▶ [Your assignment] Under this line are the records; write out word for word the part that begins at the line containing "-- every scanned substring is an infix of u" and ends at the line containing "have ht : (PySem.Str.slice", and no more.

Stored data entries
┄┄┄┄┄┄┄┄┄┄

def get_sector_from_symbol_alt (symbol : String) : String :=
  let u := PySem.Str.upper symbol
  let best : Int :=
    (PySem.List.pyRange 0 (PySem.Str.len u) 1).foldl (fun best i =>
      (PySem.List.pyRange 1 11 1).foldl (fun best L =>
        let r := rankDict.getD (PySem.Str.slice u (some i) (some (i + L))) 12
        if r < best then r else best) best) 12
  if best < 12 then
    -- _SECTORS[best]: best is then a valid index, so pyGet? is some; the none arm is unreachable
    match PySem.List.pyGet? sectorsB best with
    | some s => s
    | none => "Others"
  else "Others"

-- ===== PRECONDITION & SPEC =====
def Spec_get_sector_from_symbol (symbol : String) (out : String) : Prop := out = get_sector_from_symbol_alt symbol
instance (symbol : String) (out : String) : Decidable (Spec_get_sector_from_symbol symbol out) := by unfold Spec_get_sector_from_symbol; infer_instance

-- ===== CLAIM (what is proved, stated in full; the proofs are below) =====
def Claim_equal_get_sector_from_symbol : Prop := ∀ (symbol : String), Dom_get_sector_from_symbol symbol → Spec_get_sector_from_symbol symbol (get_sector_from_symbol symbol)

-- ===== LEMMAS AND PROOFS =====

-- A's twelve pattern groups, in branch order (proof-side view of A's literals)
def groupsA : List (List String) :=
  [["BANK", "FIN", "LIFE", "AMC"],
    ["TECH", "SOFT", "INFO", "ZOMATO", "NAZARA"],
    ["PHARMA", "DR", "CIPLA", "SUN", "LUPIN", "DIVIS", "BIOCON"],
    ["MOTOR", "AUTO", "HERO", "BAJAJ-AUTO", "EICHER", "ASHOK", "TVS"],
    ["POWER", "ENERGY", "NTPC", "ADANIPOWER", "TORNTPOWER"],
    ["CEM", "ULTRACEM", "SHREECEM", "ACC", "AMBUJA"],
    ["PAINT", "ASIAN", "BERGE", "KANSAI"],
    ["STEEL", "TATASTEEL", "JSWSTEEL", "SAIL"],
    ["RELIANCE", "ONGC", "IOC", "BPCL", "HPCL", "GAIL"],
    ["FMCG", "HUL", "ITC", "NESTLE", "BRITANNIA", "DABUR", "MARICO"],
    ["TELECOM", "BHARTI", "IDEA", "RCOM"],
    ["DLF", "GODREJPROP", "PRESTIGE", "SOBHA", "BRIGADE"]]

-- the list of priorities B's nested loops range over
def allRanks (u : String) : List Int :=
  (PySem.List.pyRange 0 (PySem.Str.len u) 1).flatMap (fun i =>
    (PySem.List.pyRange 1 11 1).map (fun L =>
      rankDict.getD (PySem.Str.slice u (some i) (some (i + L))) 12))

-- A's k-th branch condition
def matchA (k : Nat) (u : String) : Bool := (groupsA[k]!).any (fun p => PySem.Str.isIn p u)

lemma foldl_min_le_init (l : List Int) (b : Int) : l.foldl min b ≤ b := by
  induction l generalizing b with
  | nil => simp
  | cons x xs ih => exact le_trans (ih (min b x)) (min_le_left _ _)

lemma foldl_min_le_mem (l : List Int) (b x : Int) (hx : x ∈ l) : l.foldl min b ≤ x := by
  induction l generalizing b with
  | nil => simp at hx
  | cons y ys ih =>
      rcases List.mem_cons.mp hx with rfl | hx'
      · exact le_trans (foldl_min_le_init ys (min b x)) (min_le_right _ _)
      · exact ih (min b y) hx'

lemma foldl_min_cases (l : List Int) (b : Int) : l.foldl min b = b ∨ l.foldl min b ∈ l := by
  induction l generalizing b with
  | nil => exact Or.inl rfl
  | cons x xs ih =>
      rcases ih (min b x) with h | h
      · rcases min_choice b x with hm | hm
        · left; rw [List.foldl_cons, h, hm]
        · right; rw [List.foldl_cons, h, hm]; exact List.mem_cons_self
      · right; rw [List.foldl_cons]; exact List.mem_cons_of_mem _ h

lemma foldl_flatMap_min {α : Type} (l : List α) (f : α → List Int) (b : Int) :
    (l.flatMap f).foldl min b = l.foldl (fun b a => (f a).foldl min b) b := by
  induction l generalizing b with
  | nil => rfl
  | cons x xs ih => simp [List.foldl_append, ih]

lemma foldl_if_min {α : Type} (l : List α) (h : α → Int) (b : Int) :
    l.foldl (fun b x => if h x < b then h x else b) b = (l.map h).foldl min b := by
  induction l generalizing b with
  | nil => rfl
  | cons x xs ih =>
      simp only [List.foldl_cons, List.map_cons, ih]
      congr 1
      omega

-- B's nested if-fold is the min-fold over allRanks
lemma best_eq (u : String) :
    ((PySem.List.pyRange 0 (PySem.Str.len u) 1).foldl (fun best i =>
      (PySem.List.pyRange 1 11 1).foldl (fun best L =>
        let r := rankDict.getD (PySem.Str.slice u (some i) (some (i + L))) 12
        if r < best then r else best) best) 12) = (allRanks u).foldl min 12 := by
  unfold allRanks
  rw [foldl_flatMap_min]
  have hf : (fun (b i : Int) =>
      (PySem.List.pyRange 1 11 1).foldl (fun best L =>
        let r := rankDict.getD (PySem.Str.slice u (some i) (some (i + L))) 12
        if r < best then r else best) b)
      = fun (b i : Int) => ((PySem.List.pyRange 1 11 1).map (fun L =>
          rankDict.getD (PySem.Str.slice u (some i) (some (i + L))) 12)).foldl min b := by
    funext b i
    exact foldl_if_min _ _ b
  rw [hf]

-- every scanned substring is an infix of u
lemma mem_allRanks_infix (u : String) (r : Int) (hr : r ∈ allRanks u) :
    ∃ s : String, s.toList <:+: u.toList ∧ rankDict.getD s 12 = r := by
  unfold allRanks at hr
  obtain ⟨i, hi, hr⟩ := List.mem_flatMap.mp hr
  obtain ⟨L, hL, hr⟩ := List.mem_map.mp hr
  obtain ⟨hi0, hin⟩ := PySem.List.mem_pyRange_one.mp hi
  obtain ⟨hL1, hL11⟩ := PySem.List.mem_pyRange_one.mp hL
  refine ⟨PySem.Str.slice u (some i) (some (i + L)), ?_, hr⟩
  have ht : (PySem.Str.slice u (some i) (some (i + L))).toList
      = (u.toList.drop i.toNat).take ((i + L).toNat - i.toNat) := by
    rw [PySem.Str.toList_slice]
    exact PySem.List.slice_toNat _ hi0 (by omega)
  rw [ht]
  exact ((u.toList.drop i.toNat).take_prefix _).isInfix.trans
    (u.toList.drop_suffix i.toNat).isInfix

┄┄┄┄┄┄┄┄┄┄

▶ [Output below]
-- every scanned substring is an infix of u
lemma mem_allRanks_infix (u : String) (r : Int) (hr : r ∈ allRanks u) :
    ∃ s : String, s.toList <:+: u.toList ∧ rankDict.getD s 12 = r := by
  unfold allRanks at hr
  obtain ⟨i, hi, hr⟩ := List.mem_flatMap.mp hr
  obtain ⟨L, hL, hr⟩ := List.mem_map.mp hr
  obtain ⟨hi0, hin⟩ := PySem.List.mem_pyRange_one.mp hi
  obtain ⟨hL1, hL11⟩ := PySem.List.mem_pyRange_one.mp hL
  refine ⟨PySem.Str.slice u (some i) (some (i + L)), ?_, hr⟩
  have ht : (PySem.Str.slice u (some i) (some (i + L))).toList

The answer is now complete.